* _Problem_
When the line containing "def Dom_digitosIguales (num" appears in the data below, begin copying there and stop only after the line containing "-- the digit count".

(Data records)
_ _ _

-- pv_equiv track=rewrite | github.com/agrigaliunas/InfoGeneral | funcionesGenericas/digitosIguales.py | digitosIguales
-- ===== SOURCE A (Python) =====
-- def digitosIguales(num):
--     iguales = True
--     ultimoDig = num%10   # num = 1234
--     while num > 0:
--         if ultimoDig != num%10:
--             iguales = False
--         num = num//10
--     return iguales
-- ===== SOURCE B (Python) =====
-- def digitosIguales(num):
--     if num <= 0:
--         return True
--     k = 0
--     n = num
--     while n > 0:
--         k += 1
--         n //= 10
--     return num * 9 == (num % 10) * (10 ** k - 1)
-- ===== Notes on version B (the rewrite author's own statement) =====
-- stated objective: alternative
-- what changed: B replaces the digit-by-digit comparison against a saved last digit by a closed-form repunit identity: it only counts the digits k and checks num*9 == (num%10)*(10**k - 1).
import Mathlib
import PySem

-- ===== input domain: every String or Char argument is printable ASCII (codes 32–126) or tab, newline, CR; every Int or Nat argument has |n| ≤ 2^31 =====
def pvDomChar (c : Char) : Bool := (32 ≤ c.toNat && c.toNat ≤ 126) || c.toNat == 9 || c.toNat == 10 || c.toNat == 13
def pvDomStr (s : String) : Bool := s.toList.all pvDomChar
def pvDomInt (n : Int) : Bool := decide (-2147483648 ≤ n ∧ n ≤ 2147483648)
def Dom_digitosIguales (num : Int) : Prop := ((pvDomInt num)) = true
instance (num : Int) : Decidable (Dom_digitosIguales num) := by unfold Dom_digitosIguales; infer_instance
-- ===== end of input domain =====

-- B replaces A's digit-by-digit comparison against a saved last digit by a closed-form
-- repunit identity: count the digits k and check num*9 == (num%10)*(10^k - 1) (objective: alternative).

-- ===== PORT A =====
-- A's while loop, state (ultimoDig, num, iguales)
def digitosIgualesLoopA (ultimoDig : Int) (num : Int) (iguales : Bool) : Bool :=
  if 0 < num then
    digitosIgualesLoopA ultimoDig (PySem.Int.floordiv num 10)
      (if ultimoDig ≠ PySem.Int.mod num 10 then false else iguales)
  else iguales
termination_by num.toNat
decreasing_by
  rw [PySem.Int.floordiv_eq_ediv_of_pos (by norm_num)]
  omega

def digitosIguales (num : Int) : Bool :=
  digitosIgualesLoopA (PySem.Int.mod num 10) num true

-- ===== PORT B =====
-- B's counting loop: `while n > 0: k += 1; n //= 10`, accumulator k
def digitosIgualesCountB (n : Int) (k : Int) : Int :=
  if 0 < n then digitosIgualesCountB (PySem.Int.floordiv n 10) (k + 1) else k
termination_by n.toNat
decreasing_by
  rw [PySem.Int.floordiv_eq_ediv_of_pos (by norm_num)]
  omega

-- Python's `10 ** k` with k ≥ 0 (k counts loop iterations starting at 0) is exactly (10:Int)^k.toNat
def digitosIguales_alt (num : Int) : Bool :=
  if num ≤ 0 then true
  else num * 9 == (PySem.Int.mod num 10) * ((10 : Int) ^ (digitosIgualesCountB num 0).toNat - 1)

-- ===== PRECONDITION & SPEC =====
def Spec_digitosIguales (num : Int) (out : Bool) : Prop := out = digitosIguales_alt num
instance (num : Int) (out : Bool) : Decidable (Spec_digitosIguales num out) := by unfold Spec_digitosIguales; infer_instance

-- ===== CLAIM (what is proved, stated in full; the proofs are below) =====
def Claim_equal_digitosIguales : Prop := ∀ (num : Int), Dom_digitosIguales num → Spec_digitosIguales num (digitosIguales num)

-- ===== LEMMAS AND PROOFS =====

-- the digits of num, low to high (empty for num ≤ 0), proof-only
def pvDigs (num : Int) : List Int :=
  if 0 < num then num % 10 :: pvDigs (num / 10) else []
termination_by num.toNat
decreasing_by omega

-- the digit count of num (0 for num ≤ 0), proof-only
def pvCnt (num : Int) : ℕ :=
  if 0 < num then 1 + pvCnt (num / 10) else 0
termination_by num.toNat
decreasing_by omega

theorem loopA_eq_all (ultimoDig num : Int) (b : Bool) :
    digitosIgualesLoopA ultimoDig num b = (b && (pvDigs num).all (· == ultimoDig)) := by
  fun_induction digitosIgualesLoopA ultimoDig num b with
  | case1 num b h ih =>
    simp only [dite_eq_ite] at ih
    rw [PySem.Int.floordiv_eq_ediv_of_pos (by norm_num : (0:Int) < 10)] at ih
    rw [pvDigs, if_pos h, PySem.Int.floordiv_eq_ediv_of_pos (by norm_num), ih]
    rw [PySem.Int.mod_eq_emod_of_pos (by norm_num : (0:Int) < 10)]
    by_cases hu : ultimoDig = num % 10
    · simp [hu]
    · have h1 : (num % 10 == ultimoDig) = false :=
        beq_eq_false_iff_ne.mpr (fun h' => hu h'.symm)
      simp [hu, h1]
  | case2 num b h =>
    rw [pvDigs, if_neg h]; simp

theorem countB_eq (n k : Int) : digitosIgualesCountB n k = k + (pvCnt n : Int) := by
  fun_induction digitosIgualesCountB n k with
  | case1 n k h ih =>
    rw [PySem.Int.floordiv_eq_ediv_of_pos (by norm_num : (0:Int) < 10)] at ih
    rw [pvCnt, if_pos h, PySem.Int.floordiv_eq_ediv_of_pos (by norm_num), ih]
    push_cast
    ring
  | case2 n k h =>
    rw [pvCnt, if_neg h]; simp

-- the heart of the equivalence: all digits of num equal d iff the repunit identity holds
theorem key (K : ℕ) (num : Int) (hK : num.toNat ≤ K) (h : 0 < num)
    (d : Int) (hd0 : 0 ≤ d) (hd9 : d < 10) :
    (((pvDigs num).all (· == d)) = true ↔ num * 9 = d * ((10 : Int) ^ pvCnt num - 1)) := by
  induction K generalizing num with
  | zero => omega
  | succ K ih =>
    rw [pvDigs, if_pos h, pvCnt, if_pos h]
    set q := num / 10 with hq
    set r := num % 10 with hr
    have hdec : num = 10 * q + r := by omega
    have hr0 : 0 ≤ r := by omega
    have hr9 : r < 10 := by omega
    have hq0 : 0 ≤ q := by positivity
    rw [pow_add, pow_one]
    by_cases hqz : 0 < q
    · -- multi-digit case
      have hqK : q.toNat ≤ K := by omega
      have htail := ih q hqK hqz
      set P := (10 : Int) ^ pvCnt q with hP
      have hP1 : 1 ≤ P := one_le_pow₀ (by norm_num)
      simp only [List.all_cons, Bool.and_eq_true, beq_iff_eq]
      by_cases hrd : r = d
      · subst hrd
        simp only [hdec, htail, true_and]
        constructor
        · intro hEq
          have hM : q * 9 = r * P - r := by linarith [hEq]
          nlinarith [hM]
        · intro hEq
          nlinarith [hEq]
      · constructor
        · rintro ⟨h1, _⟩; exact absurd h1 hrd
        · intro hEq
          exfalso
          -- mod-10 forces r = d
          have : (10 * q + r) * 9 = d * (10 * P - 1) := by rw [← hdec]; exact hEq
          have h10 : 90 * q + 9 * r + d = 10 * (d * P) := by ring_nf; ring_nf at this; linarith
          omega
    · -- single-digit case: q = 0, num = r
      have hq0' : q = 0 := by omega
      have : pvDigs q = [] := by rw [pvDigs, if_neg hqz]
      have hc : pvCnt q = 0 := by rw [pvCnt, if_neg hqz]
      rw [this, hc]
      simp only [List.all_cons, List.all_nil, Bool.and_true, beq_iff_eq]
      rw [pow_zero]
      constructor
      · intro h1; omega
      · intro h1; omega

-- ===== VERDICT (by name: the statement is the Claim_ definition above) =====
theorem digitosIguales_spec : Claim_equal_digitosIguales := by
  intro num _
  unfold Spec_digitosIguales digitosIguales digitosIguales_alt
  by_cases h : num ≤ 0
  · rw [digitosIgualesLoopA, if_neg (by omega), if_pos h]
  · have hpos : 0 < num := by omega
    rw [if_neg h, loopA_eq_all, Bool.true_and, countB_eq]
    have hc : ((0 : Int) + (pvCnt num : Int)).toNat = pvCnt num := by omega
    rw [hc]
    rw [PySem.Int.mod_eq_emod_of_pos (by norm_num : (0:Int) < 10)]
    have hd0 : 0 ≤ num % 10 := Int.emod_nonneg _ (by norm_num)
    have hd9 : num % 10 < 10 := Int.emod_lt_of_pos _ (by norm_num)
    have := key num.toNat num le_rfl hpos (num % 10) hd0 hd9
    rw [Bool.eq_iff_iff, beq_iff_eq]
    exact this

_ _ _

* _Completed task_
def Dom_digitosIguales (num : Int) : Prop := ((pvDomInt num)) = true
instance (num : Int) : Decidable (Dom_digitosIguales num) := by unfold Dom_digitosIguales; infer_instance
-- ===== end of input domain =====

-- B replaces A's digit-by-digit comparison against a saved last digit by a closed-form
-- repunit identity: count the digits k and check num*9 == (num%10)*(10^k - 1) (objective: alternative).

-- ===== PORT A =====
-- A's while loop, state (ultimoDig, num, iguales)
def digitosIgualesLoopA (ultimoDig : Int) (num : Int) (iguales : Bool) : Bool :=
  if 0 < num then
    digitosIgualesLoopA ultimoDig (PySem.Int.floordiv num 10)
      (if ultimoDig ≠ PySem.Int.mod num 10 then false else iguales)
  else iguales
termination_by num.toNat
decreasing_by
  rw [PySem.Int.floordiv_eq_ediv_of_pos (by norm_num)]
  omega

def digitosIguales (num : Int) : Bool :=
  digitosIgualesLoopA (PySem.Int.mod num 10) num true

-- ===== PORT B =====
-- B's counting loop: `while n > 0: k += 1; n //= 10`, accumulator k
def digitosIgualesCountB (n : Int) (k : Int) : Int :=
  if 0 < n then digitosIgualesCountB (PySem.Int.floordiv n 10) (k + 1) else k
termination_by n.toNat
decreasing_by
  rw [PySem.Int.floordiv_eq_ediv_of_pos (by norm_num)]
  omega

-- Python's `10 ** k` with k ≥ 0 (k counts loop iterations starting at 0) is exactly (10:Int)^k.toNat
def digitosIguales_alt (num : Int) : Bool :=
  if num ≤ 0 then true
  else num * 9 == (PySem.Int.mod num 10) * ((10 : Int) ^ (digitosIgualesCountB num 0).toNat - 1)

-- ===== PRECONDITION & SPEC =====
def Spec_digitosIguales (num : Int) (out : Bool) : Prop := out = digitosIguales_alt num
instance (num : Int) (out : Bool) : Decidable (Spec_digitosIguales num out) := by unfold Spec_digitosIguales; infer_instance

-- ===== CLAIM (what is proved, stated in full; the proofs are below) =====
def Claim_equal_digitosIguales : Prop := ∀ (num : Int), Dom_digitosIguales num → Spec_digitosIguales num (digitosIguales num)

-- ===== LEMMAS AND PROOFS =====

-- the digits of num, low to high (empty for num ≤ 0), proof-only
def pvDigs (num : Int) : List Int :=
  if 0 < num then num % 10 :: pvDigs (num / 10) else []
termination_by num.toNat
decreasing_by omega

-- the digit count of num (0 for num ≤ 0), proof-only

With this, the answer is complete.